(Instructions to follow)
Look below for the line holding "def pvDomStr (s" and the line holding "-- ===== end of". Transcribe exactly those lines and all lines between them, nothing more.

*** Begin section ***

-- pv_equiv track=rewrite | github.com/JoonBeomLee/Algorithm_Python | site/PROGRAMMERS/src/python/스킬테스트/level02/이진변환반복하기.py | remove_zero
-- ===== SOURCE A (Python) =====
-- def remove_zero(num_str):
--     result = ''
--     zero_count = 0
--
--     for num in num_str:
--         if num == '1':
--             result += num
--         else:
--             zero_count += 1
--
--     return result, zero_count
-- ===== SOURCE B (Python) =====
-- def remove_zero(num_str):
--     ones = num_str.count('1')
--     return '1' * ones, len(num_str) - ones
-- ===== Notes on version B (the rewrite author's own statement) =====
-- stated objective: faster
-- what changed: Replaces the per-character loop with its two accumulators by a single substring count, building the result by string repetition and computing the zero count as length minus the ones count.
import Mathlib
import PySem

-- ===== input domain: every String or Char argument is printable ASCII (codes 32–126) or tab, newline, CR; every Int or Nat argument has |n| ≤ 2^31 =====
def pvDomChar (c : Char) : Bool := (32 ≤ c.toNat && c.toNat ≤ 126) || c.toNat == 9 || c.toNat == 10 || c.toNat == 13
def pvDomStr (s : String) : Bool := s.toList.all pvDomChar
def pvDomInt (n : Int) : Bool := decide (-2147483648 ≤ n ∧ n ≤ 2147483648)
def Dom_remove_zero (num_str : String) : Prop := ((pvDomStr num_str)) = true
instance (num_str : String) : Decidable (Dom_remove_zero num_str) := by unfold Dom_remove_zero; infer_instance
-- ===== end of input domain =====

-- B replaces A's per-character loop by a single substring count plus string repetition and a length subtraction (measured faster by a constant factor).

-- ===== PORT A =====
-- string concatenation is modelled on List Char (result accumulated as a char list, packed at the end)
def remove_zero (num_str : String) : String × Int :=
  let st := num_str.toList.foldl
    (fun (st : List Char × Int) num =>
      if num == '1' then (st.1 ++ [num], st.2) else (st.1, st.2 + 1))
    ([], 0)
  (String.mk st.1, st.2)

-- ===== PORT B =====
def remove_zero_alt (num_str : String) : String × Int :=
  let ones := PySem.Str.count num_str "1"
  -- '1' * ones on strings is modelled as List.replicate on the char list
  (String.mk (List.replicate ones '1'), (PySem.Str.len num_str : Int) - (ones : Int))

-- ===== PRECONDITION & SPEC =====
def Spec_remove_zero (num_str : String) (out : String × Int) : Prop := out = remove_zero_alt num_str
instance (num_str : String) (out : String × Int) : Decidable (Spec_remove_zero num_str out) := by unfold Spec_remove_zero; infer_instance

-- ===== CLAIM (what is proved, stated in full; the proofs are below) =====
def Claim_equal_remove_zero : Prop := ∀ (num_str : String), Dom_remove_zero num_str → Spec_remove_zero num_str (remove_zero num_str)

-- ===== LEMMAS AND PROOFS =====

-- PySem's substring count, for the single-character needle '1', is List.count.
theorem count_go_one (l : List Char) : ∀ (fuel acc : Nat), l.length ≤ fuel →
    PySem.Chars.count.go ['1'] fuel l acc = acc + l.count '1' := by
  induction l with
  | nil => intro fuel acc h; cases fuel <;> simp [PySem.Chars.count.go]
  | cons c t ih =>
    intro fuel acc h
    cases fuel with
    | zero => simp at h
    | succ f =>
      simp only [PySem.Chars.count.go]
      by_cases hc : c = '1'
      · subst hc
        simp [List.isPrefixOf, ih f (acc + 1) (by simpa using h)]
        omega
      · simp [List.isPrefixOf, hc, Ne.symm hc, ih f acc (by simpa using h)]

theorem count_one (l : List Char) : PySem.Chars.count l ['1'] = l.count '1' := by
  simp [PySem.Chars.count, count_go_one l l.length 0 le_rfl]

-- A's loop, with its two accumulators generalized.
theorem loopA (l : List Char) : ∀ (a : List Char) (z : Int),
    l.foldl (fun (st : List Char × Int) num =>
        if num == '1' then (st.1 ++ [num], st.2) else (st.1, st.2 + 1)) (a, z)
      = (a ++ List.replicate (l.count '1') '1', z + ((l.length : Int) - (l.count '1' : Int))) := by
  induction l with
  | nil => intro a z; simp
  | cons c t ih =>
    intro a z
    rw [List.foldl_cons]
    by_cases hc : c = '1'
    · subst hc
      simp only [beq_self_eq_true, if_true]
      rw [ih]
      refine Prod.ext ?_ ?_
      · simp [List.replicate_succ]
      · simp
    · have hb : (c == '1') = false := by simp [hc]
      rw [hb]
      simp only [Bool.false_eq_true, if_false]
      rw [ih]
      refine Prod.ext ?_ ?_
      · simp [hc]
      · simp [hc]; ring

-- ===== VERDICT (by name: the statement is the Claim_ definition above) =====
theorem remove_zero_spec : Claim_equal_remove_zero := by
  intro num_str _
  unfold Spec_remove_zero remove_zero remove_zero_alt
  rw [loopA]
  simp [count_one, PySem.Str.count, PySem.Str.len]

*** End section ***

(Your solution)
def pvDomStr (s : String) : Bool := s.toList.all pvDomChar
def pvDomInt (n : Int) : Bool := decide (-2147483648 ≤ n ∧ n ≤ 2147483648)
def Dom_remove_zero (num_str : String) : Prop := ((pvDomStr num_str)) = true
instance (num_str : String) : Decidable (Dom_remove_zero num_str) := by unfold Dom_remove_zero; infer_instance
-- ===== end of input domain =====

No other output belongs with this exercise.